# INSTRUCTIONS FOR THE TASK
The job is to find each line of the records below that includes the word "then" and copy it.
——
-- pv_equiv track=rewrite | github.com/jonhuth/dsa | Arrays/max_improvement.py | maxImprovement
-- ===== SOURCE A (Python) =====
-- def maxImprovement(students, scores):
--     # time: O(n) | space: O(n) where n = len of students arr
--     maxDiff = 0
--     m = {}  # student: minScore
--     for i, student in enumerate(students):
--         if student not in m:
--             m[student] = scores[i]
--         else:
--             m[student] = min(m[student], scores[i])
--         maxDiff = max(maxDiff, scores[i] - m[student])
--
--     return maxDiff
-- ===== SOURCE B (Python) =====
-- def maxImprovement(students, scores):
--     # brute force: for each entry, scan the earlier entries of the same student
--     # for the smallest score; keep the best (non-negative) difference seen.
--     best = 0
--     for i in range(len(students)):
--         low = scores[i]
--         for j in range(i):
--             if students[j] == students[i] and scores[j] < low:
--                 low = scores[j]
--         if scores[i] - low > best:
--             best = scores[i] - low
--     return best
-- ===== Notes on version B (the rewrite author's own statement) =====
-- stated objective: alternative
-- what changed: replaces the single pass with a running-minimum dict by a direct nested scan: for each entry, the minimum earlier score of the same student is recomputed by scanning the prefix, with no auxiliary map
import Mathlib
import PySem

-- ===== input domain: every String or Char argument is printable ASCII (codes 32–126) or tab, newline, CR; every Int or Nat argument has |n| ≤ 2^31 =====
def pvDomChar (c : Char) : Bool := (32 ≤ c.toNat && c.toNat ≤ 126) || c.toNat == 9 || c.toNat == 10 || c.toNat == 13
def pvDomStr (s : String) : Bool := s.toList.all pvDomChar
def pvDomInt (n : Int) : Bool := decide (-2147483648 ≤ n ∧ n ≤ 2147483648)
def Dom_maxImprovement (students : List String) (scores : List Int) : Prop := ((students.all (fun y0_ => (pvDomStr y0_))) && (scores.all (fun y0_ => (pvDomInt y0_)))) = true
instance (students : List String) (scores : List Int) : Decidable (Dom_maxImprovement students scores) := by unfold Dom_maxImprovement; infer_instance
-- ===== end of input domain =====

-- B replaces A's single pass with a running-minimum dict by a direct nested scan
-- (for each entry, rescan the prefix for the smallest earlier score of the same
-- student); alternative decomposition, not faster.

-- ===== PORT A =====
-- one iteration of A's loop body (closes over scores; state = (maxDiff, m))
def stepA (scores : List Int) (st : Int × PySem.Dict String Int) (p : Int × String) :
    Int × PySem.Dict String Int :=
  let x := PySem.List.pyGetD scores p.1 0   -- scores[i]; Pre_ keeps the index in range
  let m' := if st.2.contains p.2 = false
            then st.2.insert p.2 x
            else st.2.insert p.2 (min ((st.2.get? p.2).getD 0) x)
  (max st.1 (x - ((m'.get? p.2).getD 0)), m')

def maxImprovement (students : List String) (scores : List Int) : Int :=
  ((PySem.List.enumerate students 0).foldl (stepA scores) (0, PySem.Dict.empty)).1

-- ===== PORT B =====
-- B's inner loop: smallest scores[j] over j < i with students[j] == students[i],
-- starting from scores[i]
def innerLow (students : List String) (scores : List Int) (i : Int) : Int :=
  (PySem.List.pyRange 0 i 1).foldl
    (fun low j =>
      if PySem.List.pyGetD students j "" = PySem.List.pyGetD students i "" ∧
         PySem.List.pyGetD scores j 0 < low
      then PySem.List.pyGetD scores j 0 else low)
    (PySem.List.pyGetD scores i 0)

def maxImprovement_alt (students : List String) (scores : List Int) : Int :=
  (PySem.List.pyRange 0 (students.length : Int) 1).foldl
    (fun best i =>
      let low := innerLow students scores i
      if best < PySem.List.pyGetD scores i 0 - low
      then PySem.List.pyGetD scores i 0 - low else best)
    0

-- ===== PRECONDITION & SPEC =====
-- Python A raises IndexError at scores[i] as soon as scores is shorter than
-- students; Pre_ excludes exactly those inputs (B raises there too).
def Pre_maxImprovement (students : List String) (scores : List Int) : Prop :=
  students.length ≤ scores.length
instance (students : List String) (scores : List Int) : Decidable (Pre_maxImprovement students scores) := by unfold Pre_maxImprovement; infer_instance

def pvWitness_maxImprovement : List String × List Int :=
  (["ann", "bob", "ann"], [5, 1, 9])

def Spec_maxImprovement (students : List String) (scores : List Int) (out : Int) : Prop := out = maxImprovement_alt students scores
instance (students : List String) (scores : List Int) (out : Int) : Decidable (Spec_maxImprovement students scores out) := by unfold Spec_maxImprovement; infer_instance

-- ===== CLAIM (what is proved, stated in full; the proofs are below) =====
def Claim_equal_maxImprovement : Prop := ∀ (students : List String) (scores : List Int), Dom_maxImprovement students scores → Pre_maxImprovement students scores → Spec_maxImprovement students scores (maxImprovement students scores)

-- ===== LEMMAS AND PROOFS =====

-- B's inner scan restricted to a prefix list s, with an arbitrary start value x
def prefLow (s : List String) (c : List Int) (t : String) (x : Int) : Int :=
  (PySem.List.pyRange 0 (s.length : Int) 1).foldl
    (fun low j =>
      if PySem.List.pyGetD s j "" = t ∧ PySem.List.pyGetD c j 0 < low
      then PySem.List.pyGetD c j 0 else low) x

lemma pyGetD_append_lt {α : Type} (xs : List α) (y : α) (j : Int) (d : α)
    (h0 : 0 ≤ j) (h : j < (xs.length : Int)) :
    PySem.List.pyGetD (xs ++ [y]) j d = PySem.List.pyGetD xs j d := by
  rw [PySem.List.pyGetD_eq_getElem _ d h0 (by simp; omega),
      PySem.List.pyGetD_eq_getElem _ d h0 h]
  exact List.getElem_append_left (by omega)

lemma pyGetD_append_self {α : Type} (xs : List α) (y : α) (d : α) :
    PySem.List.pyGetD (xs ++ [y]) (xs.length : Int) d = y := by
  rw [PySem.List.pyGetD_eq_getElem _ d (by positivity) (by simp)]
  simp

lemma prefLow_append (s : List String) (t' : String) (c : List Int) (t : String) (x0 : Int) :
    prefLow (s ++ [t']) c t x0 =
      (if t' = t ∧ PySem.List.pyGetD c (s.length : Int) 0 < prefLow s c t x0
       then PySem.List.pyGetD c (s.length : Int) 0 else prefLow s c t x0) := by
  unfold prefLow
  have hlen : (((s ++ [t']).length : Nat) : Int) = (s.length : Int) + 1 := by simp
  have hpre : List.foldl
      (fun low j =>
        if PySem.List.pyGetD (s ++ [t']) j "" = t ∧ PySem.List.pyGetD c j 0 < low
        then PySem.List.pyGetD c j 0 else low) x0 (PySem.List.pyRange 0 (s.length : Int) 1)
      = List.foldl
      (fun low j =>
        if PySem.List.pyGetD s j "" = t ∧ PySem.List.pyGetD c j 0 < low
        then PySem.List.pyGetD c j 0 else low) x0 (PySem.List.pyRange 0 (s.length : Int) 1) := by
    apply PySem.List.foldl_congr_mem
    intro acc j hj
    rw [PySem.List.mem_pyRange_one] at hj
    rw [pyGetD_append_lt _ _ _ _ hj.1 hj.2]
  rw [hlen, PySem.List.pyRange_one_succ_right (by positivity), List.foldl_append]
  simp only [List.foldl_cons, List.foldl_nil]
  rw [pyGetD_append_self, hpre]

lemma innerLow_append_last (s : List String) (t' : String) (c : List Int) :
    innerLow (s ++ [t']) c (s.length : Int)
      = prefLow s c t' (PySem.List.pyGetD c (s.length : Int) 0) := by
  unfold innerLow prefLow
  rw [pyGetD_append_self]
  apply PySem.List.foldl_congr_mem
  intro acc j hj
  rw [PySem.List.mem_pyRange_one] at hj
  rw [pyGetD_append_lt _ _ _ _ hj.1 hj.2]

lemma innerLow_append_lt (s : List String) (t' : String) (c : List Int) (i : Int)
    (h0 : 0 ≤ i) (h : i < (s.length : Int)) :
    innerLow (s ++ [t']) c i = innerLow s c i := by
  unfold innerLow
  rw [pyGetD_append_lt _ _ _ _ h0 h]
  apply PySem.List.foldl_congr_mem
  intro acc j hj
  rw [PySem.List.mem_pyRange_one] at hj
  rw [pyGetD_append_lt _ _ _ _ hj.1 (lt_trans hj.2 h)]

-- projections of one A-step, with 'contains' phrased through get?
lemma stepA_snd (c : List Int) (st : Int × PySem.Dict String Int) (i : Int) (t : String) :
    (stepA c st (i, t)).2 =
      (if (st.2.get? t).isSome = false
       then st.2.insert t (PySem.List.pyGetD c i 0)
       else st.2.insert t (min ((st.2.get? t).getD 0) (PySem.List.pyGetD c i 0))) := by
  simp [stepA, PySem.Dict.contains_eq_isSome_get?]

lemma stepA_fst (c : List Int) (st : Int × PySem.Dict String Int) (i : Int) (t : String) :
    (stepA c st (i, t)).1 =
      max st.1 (PySem.List.pyGetD c i 0 -
        (((if (st.2.get? t).isSome = false
           then st.2.insert t (PySem.List.pyGetD c i 0)
           else st.2.insert t (min ((st.2.get? t).getD 0) (PySem.List.pyGetD c i 0))).get?
           t).getD 0)) := by
  simp [stepA, PySem.Dict.contains_eq_isSome_get?]

-- the dict A maintains characterises B's prefix scan
lemma dictA_char (s : List String) (c : List Int) (t : String) :
    (match (((PySem.List.enumerate s 0).foldl (stepA c) (0, PySem.Dict.empty)).2.get? t) with
     | none => ∀ x, prefLow s c t x = x
     | some v => ∀ x, prefLow s c t x = min x v) := by
  induction s using List.reverseRecOn with
  | nil =>
    simp only [PySem.List.enumerate_nil, List.foldl_nil, PySem.Dict.get?_empty]
    intro x
    unfold prefLow
    simp [PySem.List.pyRange_one_eq_nil]
  | append_singleton s t' ih =>
    rw [PySem.List.enumerate_append, List.foldl_append]
    simp only [PySem.List.enumerate_cons, PySem.List.enumerate_nil, List.foldl_cons,
      List.foldl_nil, zero_add]
    rw [stepA_snd]
    by_cases ht : t = t'
    · subst ht
      cases hg : (((PySem.List.enumerate s 0).foldl (stepA c) (0, PySem.Dict.empty)).2.get? t) with
      | none =>
        rw [hg] at ih
        have ih' : ∀ x, prefLow s c t x = x := ih
        rw [if_pos (by simp), PySem.Dict.get?_insert_self]
        intro x
        rw [prefLow_append, ih' x]
        simp only [true_and]
        split_ifs <;> omega
      | some v =>
        rw [hg] at ih
        have ih' : ∀ x, prefLow s c t x = min x v := ih
        rw [if_neg (by simp), Option.getD_some, PySem.Dict.get?_insert_self]
        intro x
        rw [prefLow_append, ih' x]
        simp only [true_and]
        split_ifs <;> omega
    · rw [apply_ite (fun dd : PySem.Dict String Int => dd.get? t),
        PySem.Dict.get?_insert_of_ne _ _ ht, PySem.Dict.get?_insert_of_ne _ _ ht, ite_self]
      rcases hg : (((PySem.List.enumerate s 0).foldl (stepA c) (0, PySem.Dict.empty)).2.get? t)
        with _ | v
      · rw [hg] at ih
        have ih' : ∀ x, prefLow s c t x = x := ih
        intro x
        rw [prefLow_append, if_neg (fun h => ht h.1.symm)]
        exact ih' x
      · rw [hg] at ih
        have ih' : ∀ x, prefLow s c t x = min x v := ih
        intro x
        rw [prefLow_append, if_neg (fun h => ht h.1.symm)]
        exact ih' x

lemma acc_eq (s : List String) (c : List Int) :
    (((PySem.List.enumerate s 0).foldl (stepA c) (0, PySem.Dict.empty)).1)
      = maxImprovement_alt s c := by
  induction s using List.reverseRecOn with
  | nil =>
    unfold maxImprovement_alt
    simp [PySem.List.enumerate_nil, PySem.List.pyRange_one_eq_nil]
  | append_singleton s t' ih =>
    rw [PySem.List.enumerate_append, List.foldl_append]
    simp only [PySem.List.enumerate_cons, PySem.List.enumerate_nil, List.foldl_cons,
      List.foldl_nil, zero_add]
    unfold maxImprovement_alt
    have hlen : (((s ++ [t']).length : Nat) : Int) = (s.length : Int) + 1 := by simp
    rw [hlen, PySem.List.pyRange_one_succ_right (by positivity), List.foldl_append]
    simp only [List.foldl_cons, List.foldl_nil]
    have houter : (PySem.List.pyRange 0 (s.length : Int) 1).foldl
        (fun best i =>
          let low := innerLow (s ++ [t']) c i
          if best < PySem.List.pyGetD c i 0 - low
          then PySem.List.pyGetD c i 0 - low else best) 0
        = maxImprovement_alt s c := by
      unfold maxImprovement_alt
      apply PySem.List.foldl_congr_mem
      intro acc i hi
      rw [PySem.List.mem_pyRange_one] at hi
      simp only [innerLow_append_lt _ _ _ _ hi.1 hi.2]
    rw [houter]
    simp only [innerLow_append_last]
    rw [stepA_fst, ih]
    have hchar := dictA_char s c t'
    cases hg : (((PySem.List.enumerate s 0).foldl (stepA c) (0, PySem.Dict.empty)).2.get? t') with
    | none =>
      rw [hg] at hchar
      have hch : ∀ x, prefLow s c t' x = x := hchar
      rw [if_pos (by simp), PySem.Dict.get?_insert_self, Option.getD_some, hch]
      split_ifs <;> omega
    | some v =>
      rw [hg] at hchar
      have hch : ∀ x, prefLow s c t' x = min x v := hchar
      rw [if_neg (by simp), Option.getD_some, PySem.Dict.get?_insert_self, Option.getD_some, hch]
      split_ifs <;> omega

-- ===== VERDICT (by name: the statement is the Claim_ definition above) =====
theorem maxImprovement_spec : Claim_equal_maxImprovement := by
  intro students scores _ _
  unfold Spec_maxImprovement maxImprovement
  exact acc_eq students scores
——
# OUTPUT FOR THIS EXERCISE
            then st.2.insert p.2 x
      then PySem.List.pyGetD scores j 0 else low)
      then PySem.List.pyGetD scores i 0 - low else best)
      then PySem.List.pyGetD c j 0 else low) x
       then PySem.List.pyGetD c (s.length : Int) 0 else prefLow s c t x0) := by
        then PySem.List.pyGetD c j 0 else low) x0 (PySem.List.pyRange 0 (s.length : Int) 1)
        then PySem.List.pyGetD c j 0 else low) x0 (PySem.List.pyRange 0 (s.length : Int) 1) := by
       then st.2.insert t (PySem.List.pyGetD c i 0)
           then st.2.insert t (PySem.List.pyGetD c i 0)
          then PySem.List.pyGetD c i 0 - low else best) 0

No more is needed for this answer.